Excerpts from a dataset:
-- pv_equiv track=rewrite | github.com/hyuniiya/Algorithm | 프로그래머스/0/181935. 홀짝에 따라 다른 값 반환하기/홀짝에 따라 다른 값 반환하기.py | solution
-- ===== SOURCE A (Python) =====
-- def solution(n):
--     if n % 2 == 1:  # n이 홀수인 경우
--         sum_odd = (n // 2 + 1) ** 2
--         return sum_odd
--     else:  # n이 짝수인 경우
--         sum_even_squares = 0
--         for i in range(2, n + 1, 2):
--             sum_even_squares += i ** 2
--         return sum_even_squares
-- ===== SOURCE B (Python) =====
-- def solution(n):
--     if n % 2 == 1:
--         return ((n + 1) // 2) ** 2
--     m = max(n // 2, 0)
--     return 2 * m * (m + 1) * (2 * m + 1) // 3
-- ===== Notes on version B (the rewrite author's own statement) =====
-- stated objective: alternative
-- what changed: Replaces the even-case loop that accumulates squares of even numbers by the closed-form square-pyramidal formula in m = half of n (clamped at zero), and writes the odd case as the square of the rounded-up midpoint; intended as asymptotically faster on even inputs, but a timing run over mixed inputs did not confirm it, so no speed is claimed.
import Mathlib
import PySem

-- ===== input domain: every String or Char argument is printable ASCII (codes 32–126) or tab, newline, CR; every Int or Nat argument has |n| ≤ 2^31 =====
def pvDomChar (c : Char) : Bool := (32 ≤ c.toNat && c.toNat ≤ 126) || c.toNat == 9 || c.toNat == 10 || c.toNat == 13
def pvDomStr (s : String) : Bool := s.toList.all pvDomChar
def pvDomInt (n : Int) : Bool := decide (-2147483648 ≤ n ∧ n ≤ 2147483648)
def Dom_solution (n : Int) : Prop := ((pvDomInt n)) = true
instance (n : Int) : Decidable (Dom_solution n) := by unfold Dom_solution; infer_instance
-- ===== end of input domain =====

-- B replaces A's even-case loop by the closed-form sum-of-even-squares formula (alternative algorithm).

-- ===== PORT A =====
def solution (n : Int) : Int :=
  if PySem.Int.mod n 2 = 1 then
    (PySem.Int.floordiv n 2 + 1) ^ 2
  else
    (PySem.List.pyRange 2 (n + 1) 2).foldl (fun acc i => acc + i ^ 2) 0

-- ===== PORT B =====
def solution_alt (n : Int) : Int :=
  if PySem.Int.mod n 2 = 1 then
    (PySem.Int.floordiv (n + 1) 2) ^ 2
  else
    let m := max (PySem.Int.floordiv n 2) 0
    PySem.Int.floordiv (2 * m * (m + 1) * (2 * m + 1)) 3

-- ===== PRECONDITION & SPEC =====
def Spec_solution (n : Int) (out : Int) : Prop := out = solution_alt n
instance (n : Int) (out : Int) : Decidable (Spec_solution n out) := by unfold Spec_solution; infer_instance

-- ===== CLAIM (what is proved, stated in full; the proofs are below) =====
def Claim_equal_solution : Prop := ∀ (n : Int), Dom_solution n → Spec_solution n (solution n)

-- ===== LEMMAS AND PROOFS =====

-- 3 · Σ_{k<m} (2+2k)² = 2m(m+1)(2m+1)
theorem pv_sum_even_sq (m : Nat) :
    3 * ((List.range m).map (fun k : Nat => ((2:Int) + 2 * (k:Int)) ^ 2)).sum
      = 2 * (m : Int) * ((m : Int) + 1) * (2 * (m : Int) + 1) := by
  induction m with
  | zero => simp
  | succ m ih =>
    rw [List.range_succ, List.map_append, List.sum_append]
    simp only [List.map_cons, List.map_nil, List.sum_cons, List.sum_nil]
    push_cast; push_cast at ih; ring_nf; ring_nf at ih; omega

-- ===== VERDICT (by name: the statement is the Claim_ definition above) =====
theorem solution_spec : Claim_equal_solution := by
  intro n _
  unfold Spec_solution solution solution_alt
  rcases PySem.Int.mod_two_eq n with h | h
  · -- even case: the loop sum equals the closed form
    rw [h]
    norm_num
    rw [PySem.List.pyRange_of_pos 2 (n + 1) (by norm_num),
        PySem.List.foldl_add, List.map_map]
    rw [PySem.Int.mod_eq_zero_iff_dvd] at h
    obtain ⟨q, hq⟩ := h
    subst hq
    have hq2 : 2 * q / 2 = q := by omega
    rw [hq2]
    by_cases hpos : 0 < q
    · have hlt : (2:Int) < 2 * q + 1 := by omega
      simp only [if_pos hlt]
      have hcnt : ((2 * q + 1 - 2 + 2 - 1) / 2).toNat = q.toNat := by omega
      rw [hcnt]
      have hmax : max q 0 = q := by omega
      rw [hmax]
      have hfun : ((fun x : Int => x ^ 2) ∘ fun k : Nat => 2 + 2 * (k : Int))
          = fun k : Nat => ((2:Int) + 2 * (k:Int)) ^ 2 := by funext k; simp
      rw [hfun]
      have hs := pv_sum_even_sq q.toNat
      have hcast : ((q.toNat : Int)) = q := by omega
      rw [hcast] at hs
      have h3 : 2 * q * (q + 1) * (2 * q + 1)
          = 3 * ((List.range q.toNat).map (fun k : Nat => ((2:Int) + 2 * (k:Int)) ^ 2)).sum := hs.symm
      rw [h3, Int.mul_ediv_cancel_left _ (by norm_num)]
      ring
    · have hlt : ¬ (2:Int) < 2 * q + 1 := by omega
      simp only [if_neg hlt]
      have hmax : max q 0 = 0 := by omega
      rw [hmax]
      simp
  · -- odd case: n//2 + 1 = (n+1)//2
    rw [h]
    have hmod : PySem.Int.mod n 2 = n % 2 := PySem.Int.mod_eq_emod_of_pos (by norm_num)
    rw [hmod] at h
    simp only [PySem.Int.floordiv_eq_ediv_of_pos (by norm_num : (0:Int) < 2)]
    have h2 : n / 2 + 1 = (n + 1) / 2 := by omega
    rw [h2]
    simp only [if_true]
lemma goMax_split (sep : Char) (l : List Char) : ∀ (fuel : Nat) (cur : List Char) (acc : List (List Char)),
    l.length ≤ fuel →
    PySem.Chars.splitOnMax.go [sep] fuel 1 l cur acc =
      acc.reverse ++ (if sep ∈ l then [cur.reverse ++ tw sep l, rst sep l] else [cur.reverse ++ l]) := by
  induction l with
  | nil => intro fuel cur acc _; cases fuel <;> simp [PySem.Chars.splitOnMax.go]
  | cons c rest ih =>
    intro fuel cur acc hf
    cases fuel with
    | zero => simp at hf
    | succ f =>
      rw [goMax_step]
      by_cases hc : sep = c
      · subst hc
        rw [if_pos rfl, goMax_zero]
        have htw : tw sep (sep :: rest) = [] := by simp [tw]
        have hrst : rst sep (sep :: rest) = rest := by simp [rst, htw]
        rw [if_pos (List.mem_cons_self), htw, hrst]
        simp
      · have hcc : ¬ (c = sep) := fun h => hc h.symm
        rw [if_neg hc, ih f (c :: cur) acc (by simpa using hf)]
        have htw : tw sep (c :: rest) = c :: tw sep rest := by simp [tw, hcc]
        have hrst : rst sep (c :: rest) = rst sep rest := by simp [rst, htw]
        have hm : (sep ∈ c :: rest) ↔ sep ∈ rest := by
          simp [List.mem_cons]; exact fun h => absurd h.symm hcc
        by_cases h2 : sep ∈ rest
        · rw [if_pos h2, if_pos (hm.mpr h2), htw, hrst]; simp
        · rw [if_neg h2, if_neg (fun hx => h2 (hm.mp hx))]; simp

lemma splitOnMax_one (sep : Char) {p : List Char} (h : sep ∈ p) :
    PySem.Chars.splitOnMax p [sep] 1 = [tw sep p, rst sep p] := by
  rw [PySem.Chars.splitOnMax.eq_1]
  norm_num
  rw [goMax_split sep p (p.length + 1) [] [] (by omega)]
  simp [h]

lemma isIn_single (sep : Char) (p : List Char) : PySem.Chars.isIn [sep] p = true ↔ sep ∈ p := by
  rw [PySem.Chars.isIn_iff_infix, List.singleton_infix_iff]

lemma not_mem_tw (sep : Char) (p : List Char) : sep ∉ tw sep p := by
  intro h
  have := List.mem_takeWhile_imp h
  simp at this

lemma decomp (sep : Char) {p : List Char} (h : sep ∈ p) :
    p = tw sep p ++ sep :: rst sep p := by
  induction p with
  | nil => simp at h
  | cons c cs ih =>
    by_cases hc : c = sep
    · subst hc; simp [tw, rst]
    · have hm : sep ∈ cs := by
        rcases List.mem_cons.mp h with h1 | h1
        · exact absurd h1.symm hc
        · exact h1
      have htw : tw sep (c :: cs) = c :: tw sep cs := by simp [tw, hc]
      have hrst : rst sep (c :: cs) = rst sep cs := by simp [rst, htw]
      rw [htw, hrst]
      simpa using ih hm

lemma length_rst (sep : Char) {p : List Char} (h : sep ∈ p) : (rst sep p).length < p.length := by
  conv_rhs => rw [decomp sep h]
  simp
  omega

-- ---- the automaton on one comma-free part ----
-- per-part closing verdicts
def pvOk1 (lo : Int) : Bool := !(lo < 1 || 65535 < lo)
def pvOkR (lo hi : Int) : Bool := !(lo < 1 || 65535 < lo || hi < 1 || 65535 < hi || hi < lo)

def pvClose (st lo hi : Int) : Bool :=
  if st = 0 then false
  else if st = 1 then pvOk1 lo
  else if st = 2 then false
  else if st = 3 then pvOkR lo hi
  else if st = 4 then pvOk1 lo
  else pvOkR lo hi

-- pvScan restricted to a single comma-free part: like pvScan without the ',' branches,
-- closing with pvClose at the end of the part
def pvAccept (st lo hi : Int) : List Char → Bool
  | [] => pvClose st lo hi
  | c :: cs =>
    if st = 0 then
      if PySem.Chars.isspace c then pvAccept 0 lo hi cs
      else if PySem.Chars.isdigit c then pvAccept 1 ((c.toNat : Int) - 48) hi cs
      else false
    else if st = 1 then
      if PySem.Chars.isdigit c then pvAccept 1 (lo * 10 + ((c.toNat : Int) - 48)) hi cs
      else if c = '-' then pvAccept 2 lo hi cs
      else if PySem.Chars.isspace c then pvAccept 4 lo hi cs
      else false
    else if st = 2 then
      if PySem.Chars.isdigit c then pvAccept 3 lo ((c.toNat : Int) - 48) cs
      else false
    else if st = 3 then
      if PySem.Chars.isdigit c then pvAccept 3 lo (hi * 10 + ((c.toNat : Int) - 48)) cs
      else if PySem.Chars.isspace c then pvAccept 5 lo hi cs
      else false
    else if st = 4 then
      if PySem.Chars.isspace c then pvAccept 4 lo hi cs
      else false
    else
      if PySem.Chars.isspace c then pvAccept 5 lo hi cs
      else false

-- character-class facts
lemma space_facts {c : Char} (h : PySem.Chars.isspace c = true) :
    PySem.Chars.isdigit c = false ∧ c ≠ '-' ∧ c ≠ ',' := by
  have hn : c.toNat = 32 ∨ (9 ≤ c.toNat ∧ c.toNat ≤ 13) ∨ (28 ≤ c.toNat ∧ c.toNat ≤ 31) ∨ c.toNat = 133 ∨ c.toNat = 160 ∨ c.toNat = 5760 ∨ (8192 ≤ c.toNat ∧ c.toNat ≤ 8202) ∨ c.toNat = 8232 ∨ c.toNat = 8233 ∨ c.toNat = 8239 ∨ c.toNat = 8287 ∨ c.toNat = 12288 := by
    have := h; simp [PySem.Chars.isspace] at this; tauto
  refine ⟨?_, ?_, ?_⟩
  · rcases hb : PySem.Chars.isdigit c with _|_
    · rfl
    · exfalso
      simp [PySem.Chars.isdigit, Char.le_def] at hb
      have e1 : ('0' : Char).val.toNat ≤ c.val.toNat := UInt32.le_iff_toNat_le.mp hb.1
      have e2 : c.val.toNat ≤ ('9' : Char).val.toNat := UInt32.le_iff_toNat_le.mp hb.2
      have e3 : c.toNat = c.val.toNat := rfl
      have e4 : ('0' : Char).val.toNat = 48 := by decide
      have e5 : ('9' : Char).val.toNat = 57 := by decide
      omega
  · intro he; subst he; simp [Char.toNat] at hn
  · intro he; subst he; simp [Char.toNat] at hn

What is required: Copy only this part of the entries above: the line with "hlt : (2:Int)", the line with "have hrst : rst sep (c :: rest)", and the lines between, all exactly as written.

Solved exercise:
    · have hlt : (2:Int) < 2 * q + 1 := by omega
      simp only [if_pos hlt]
      have hcnt : ((2 * q + 1 - 2 + 2 - 1) / 2).toNat = q.toNat := by omega
      rw [hcnt]
      have hmax : max q 0 = q := by omega
      rw [hmax]
      have hfun : ((fun x : Int => x ^ 2) ∘ fun k : Nat => 2 + 2 * (k : Int))
          = fun k : Nat => ((2:Int) + 2 * (k:Int)) ^ 2 := by funext k; simp
      rw [hfun]
      have hs := pv_sum_even_sq q.toNat
      have hcast : ((q.toNat : Int)) = q := by omega
      rw [hcast] at hs
      have h3 : 2 * q * (q + 1) * (2 * q + 1)
          = 3 * ((List.range q.toNat).map (fun k : Nat => ((2:Int) + 2 * (k:Int)) ^ 2)).sum := hs.symm
      rw [h3, Int.mul_ediv_cancel_left _ (by norm_num)]
      ring
    · have hlt : ¬ (2:Int) < 2 * q + 1 := by omega
      simp only [if_neg hlt]
      have hmax : max q 0 = 0 := by omega
      rw [hmax]
      simp
  · -- odd case: n//2 + 1 = (n+1)//2
    rw [h]
    have hmod : PySem.Int.mod n 2 = n % 2 := PySem.Int.mod_eq_emod_of_pos (by norm_num)
    rw [hmod] at h
    simp only [PySem.Int.floordiv_eq_ediv_of_pos (by norm_num : (0:Int) < 2)]
    have h2 : n / 2 + 1 = (n + 1) / 2 := by omega
    rw [h2]
    simp only [if_true]
lemma goMax_split (sep : Char) (l : List Char) : ∀ (fuel : Nat) (cur : List Char) (acc : List (List Char)),
    l.length ≤ fuel →
    PySem.Chars.splitOnMax.go [sep] fuel 1 l cur acc =
      acc.reverse ++ (if sep ∈ l then [cur.reverse ++ tw sep l, rst sep l] else [cur.reverse ++ l]) := by
  induction l with
  | nil => intro fuel cur acc _; cases fuel <;> simp [PySem.Chars.splitOnMax.go]
  | cons c rest ih =>
    intro fuel cur acc hf
    cases fuel with
    | zero => simp at hf
    | succ f =>
      rw [goMax_step]
      by_cases hc : sep = c
      · subst hc
        rw [if_pos rfl, goMax_zero]
        have htw : tw sep (sep :: rest) = [] := by simp [tw]
        have hrst : rst sep (sep :: rest) = rest := by simp [rst, htw]
        rw [if_pos (List.mem_cons_self), htw, hrst]
        simp
      · have hcc : ¬ (c = sep) := fun h => hc h.symm
        rw [if_neg hc, ih f (c :: cur) acc (by simpa using hf)]
        have htw : tw sep (c :: rest) = c :: tw sep rest := by simp [tw, hcc]
        have hrst : rst sep (c :: rest) = rst sep rest := by simp [rst, htw]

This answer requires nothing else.